# Questions about Nubian Goats in Winter



## sbates (Oct 19, 2009)

This is my first winter with Nubian Goats. I have a couple questions hoping someone can help with.

1) How do they stand up to the cold generally? I am in zone 5... and may hit 20 below zero F for a couple days or so max... but it generally stays anywhere from 25 F to 10 F for the coldest months (Jan and Feb). I have three of them together in an 8 X 12 foot four-walled shelter with plenty of hay bedding. This keeps them out of the wind and wet effectively. 

2) How will they do with the snow? It is not unusual for the snow to mount up to 3 feet or more for periods of time. How do Nubians deal with this? Do they just stay in the barn? Or will they go out and walk around the pasture under these conditions? If they do I would imagine they would get soaking wet. Should I just keep them in the barn locked up for the couple coldest months? 

3) I have heard stories that their ears freeze. Has anyone had this happen and are there any precautions I can take?

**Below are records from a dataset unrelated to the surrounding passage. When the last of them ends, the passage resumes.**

theorem pvDecode_foldr (cs : List (Int × String × List String))
    (h : ∀ c ∈ cs, c.2.2 ≠ []) (k : Nat) (acc : List (Int × String × String)) :
    cs.foldr (fun c st =>
        let rd := (PySem.Int.divmod? st.1 (c.2.2.length : Int)).getD (0, 0)
        (rd.1, st.2 ++ [(c.1, c.2.1, (PySem.List.pyGet? c.2.2 rd.2).getD "")]))
      ((k : Int), acc)
      = (((k / pvM cs : Nat) : Int), acc ++ (pvD cs k).reverse) := by
  induction cs generalizing acc with
  | nil => simp [pvM, pvD]
  | cons c rest ih =>
    have hc : c.2.2 ≠ [] := h c (by simp)
    have hlen : c.2.2.length ≠ 0 := by simpa using hc
    simp only [List.foldr_cons]
    rw [ih (fun x hx => h x (by simp [hx]))]
    rw [pvDivmodNat (k / pvM rest) c.2.2.length hlen]
    have hidx : (PySem.List.pyGet? c.2.2 ((k / pvM rest % c.2.2.length : Nat) : Int)).getD ""
        = (c.2.2[(k / pvM rest) % c.2.2.length]?).getD "" := by
      rw [PySem.List.pyGet?_natCast]
    simp only [Option.getD_some]
    rw [hidx]
    have hq : k / pvM rest / c.2.2.length = k / pvM (c :: rest) := by
      rw [Nat.div_div_eq_div_mul]
      simp [pvM, Nat.mul_comm]
    simp only [Prod.mk.injEq]
    refine ⟨by rw [hq], ?_⟩
    simp [pvD, List.append_assoc]

-- periodicity: the decoding of rank i * pvM cs + j equals the decoding of j
theorem pvD_period (cs : List (Int × String × List String)) (i j : Nat) :
    pvD cs (i * pvM cs + j) = pvD cs j := by
  induction cs generalizing i with
  | nil => simp [pvD]
  | cons c rest ih =>
    simp only [pvD]
    have hk : i * pvM (c :: rest) + j = (i * c.2.2.length) * pvM rest + j := by
      simp [pvM]; ring
    have hidxeq : (i * pvM (c :: rest) + j) / pvM rest % c.2.2.length
        = j / pvM rest % c.2.2.length := by
      rcases Nat.eq_zero_or_pos (pvM rest) with h0 | hpos
      · simp [h0]
      · rw [hk, Nat.mul_comm (i * c.2.2.length) (pvM rest), Nat.mul_add_div hpos,
          Nat.add_comm, Nat.add_mul_mod_self_right]
    rw [hidxeq, hk, ih (i * c.2.2.length)]

-- range decomposition: range (a * m) in odometer blocks
theorem pvRange_mul (a m : Nat) :
    List.range (a * m) = (List.range a).flatMap (fun i => (List.range m).map (fun j => i * m + j)) := by
  induction a with
  | zero => simp
  | succ a ih =>
    have : (a + 1) * m = a * m + m := by ring
    rw [this, List.range_add, ih, List.range_succ]
    simp [List.flatMap_append]

-- the enumeration of all ranks decodes to the full product
theorem pvD_enum (cs : List (Int × String × List String))
    (h : ∀ c ∈ cs, c.2.2 ≠ []) :
    (List.range (pvM cs)).map (pvD cs) = pvGT cs := by
  induction cs with
  | nil => simp [pvM, pvD, pvGT]
  | cons c rest ih =>
    have hc : c.2.2 ≠ [] := h c (by simp)
    have hlen : 0 < c.2.2.length := List.length_pos_iff.mpr hc
    have hrest : ∀ x ∈ rest, x.2.2 ≠ [] := fun x hx => h x (by simp [hx])
    have hMr : 0 < pvM rest := pvM_pos hrest
    have hM : pvM (c :: rest) = c.2.2.length * pvM rest := by simp [pvM]
    rw [hM, pvRange_mul, List.map_flatMap]
    have hblock : ∀ i < c.2.2.length,
        ((List.range (pvM rest)).map (fun j => i * pvM rest + j)).map (pvD (c :: rest))
          = (pvGT rest).map (fun cb => (c.1, c.2.1, (c.2.2[i]?).getD "") :: cb) := by
      intro i hi
      rw [List.map_map, ← ih hrest, List.map_map]
      refine List.map_congr_left ?_
      intro j hj
      have hjlt : j < pvM rest := List.mem_range.mp hj
      simp only [Function.comp]
      show pvD (c :: rest) (i * pvM rest + j) = _
      simp only [pvD]
      have hdig : (i * pvM rest + j) / pvM rest = i := by
        rw [Nat.mul_comm i (pvM rest), Nat.mul_add_div hMr, Nat.div_eq_of_lt hjlt]
        omega
      have hper : pvD rest (i * pvM rest + j) = pvD rest j := pvD_period rest i j
      rw [hdig, Nat.mod_eq_of_lt hi, hper]
    have : c.2.2.flatMap (fun w => (pvGT rest).map (fun cb => (c.1, c.2.1, w) :: cb))
        = (List.range c.2.2.length).flatMap (fun i =>
            (pvGT rest).map (fun cb => (c.1, c.2.1, (c.2.2[i]?).getD "") :: cb)) := by
      conv_lhs => rw [show c.2.2 = (List.range c.2.2.length).map (fun i => (c.2.2[i]?).getD "") by
        apply List.ext_getElem
        · simp
        · intro i h1 h2
          simp [List.getElem?_eq_getElem h1]]
      rw [List.flatMap_map]
    rw [pvGT, this]
    refine List.flatMap_congr ?_
    intro i hi
    exact hblock i (List.mem_range.mp hi)

theorem pvTag_ne (t : Int × String × List String) : (pvTag t).2.2 ≠ [] := by
  simp only [pvTag, pvWordList]
  split <;> simp_all

-- ===== VERDICT (by name: the statement is the Claim_ definition above) =====
theorem generate_symbol_combinations_py_spec : Claim_equal_generate_symbol_combinations_py := by
  intro si _
  unfold Spec_generate_symbol_combinations_py generate_symbol_combinations_py generate_symbol_combinations_py_alt
  by_cases h : si = []
  · simp [h]
  · simp only [h, ite_false]
    have htag : ∀ c ∈ si.map pvTag, c.2.2 ≠ [] := by
      intro c hc
      obtain ⟨t, _, rfl⟩ := List.mem_map.mp hc
      exact pvTag_ne t
    -- reduce A to pvGT
    have hA : (pvProduct (si.map pvWordList)).map (fun combo =>
        (PySem.List.enumerate si 0).map (fun ip =>
          (ip.2.1, ip.2.2.1, (PySem.List.pyGet? combo ip.1).getD "")))
        = pvGT (si.map pvTag) := by
      rw [← pvProduct_map_zipWith]
      refine List.map_congr_left ?_
      intro c hc
      exact pvEnum_eq_zipWith si c (by simpa using pvProduct_length hc)
    rw [hA]
    -- reduce B to pvGT
    rw [pvCT_eq si [] 1]
    simp only [List.nil_append, one_mul]
    rw [PySem.List.pyRange_one 0 ((pvM (si.map pvTag) : Nat) : Int)]
    simp only [Int.sub_zero, Int.toNat_natCast, List.map_map]
    refine Eq.symm ?_
    rw [← pvD_enum (si.map pvTag) htag]
    refine List.map_congr_left ?_
    intro k _
    simp only [Function.comp]
    rw [List.foldl_reverse]
    have := pvDecode_foldr (si.map pvTag) htag k []
    simp only [List.nil_append] at this
    show ((List.foldr _ ((0 + (k : Int)), []) (si.map pvTag)).2).reverse = pvD (si.map pvTag) k
    rw [show (0 + (k : Int)) = (k : Int) by ring, this]
    simp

4) Any other tips or tricks you may have would be appreciated. Thanks


----------



## Carolyn (Jan 5, 2008)

I have Nubians and I am in zone 3 in ND. Healthy, well fed Nubians do fine in my weather, tight building with lots of straw for bedding, I do have a box of sorts in the building where they can go if they want to-35 to-40 with 25 to 40mph winds, their body heat keeps it warm with the straw. I have used bag balm in the past to put on the edges of their ears and I also have matching coats and "ear muffs" to put on them if it gets to the -40 mark. Water buckets and ears are a major concern. My heated water buckets have a spot only big enough to put their nose in, ears stay on top of the bucket. they get water 2 times a day. Sometimes they go out in the snow and some times they stay in. If it is really cold-the -40 and 35mph winds, I lock them in. Key is healthy, well fed animals with good bedding in a wind tight building. I have standard Nubians and Mini Nubians








Apache, 3 gen Mini Nubian








Dyna-standard Nubian-not the best pictures, but lots of snow.
We have a real bad winter about every 3 to 4 years, am hoping for an open winter this year, have mixed reports about it, am getting ready for a bad one jsut in case.


----------



## stanb999 (Jan 30, 2005)

What I've found is the biggest threat for the goats is wet. Not so much cold. If you live in the damp get them in a good barn with lots of ventalitation. 
Damp will sap the heat right out of them. Your further north than me, but just ask yourself this question. How many times does it rain and the tempertures are below or just at freezing. If you say lots of times then they need good cover and protection. Make sure they have a place to eat out of the weather as well.


----------



## motdaugrnds (Jul 3, 2002)

I have raised Nubians for years and live in zone 7. It does not get as cold here as it does where you are; however, I have been concerned at times about their ears. So far my Nubians have done fine with the weather here.


----------



## goatkid (Nov 20, 2005)

I raise Nubians in Montana. The winter can get pretty cold here at times. I provide shelter and straw bedding. I've never locked the goats in their houses. On cold, dry nights, some of them can be seen sleeping outdoors on tha hay below their feeder. Whem we get lots of snow, I shovel a path from their houses to their feeders and water. My adults have never frozen their ears off. If your does kid in frigid weather, it's important to get the babies dried off right away, paying particular attention to ears and hooves. Many of my Feb/March doelings spend the first two weeks in my house and are introduced to the baby pen slowly. Once there, they do fine bedded down in straw.


----------



## garyh141 (Mar 7, 2008)

When you let your straw stack up for winter in their shelters/bedding, this generates heat, but don't forget to monitor the "ammonia" buildup.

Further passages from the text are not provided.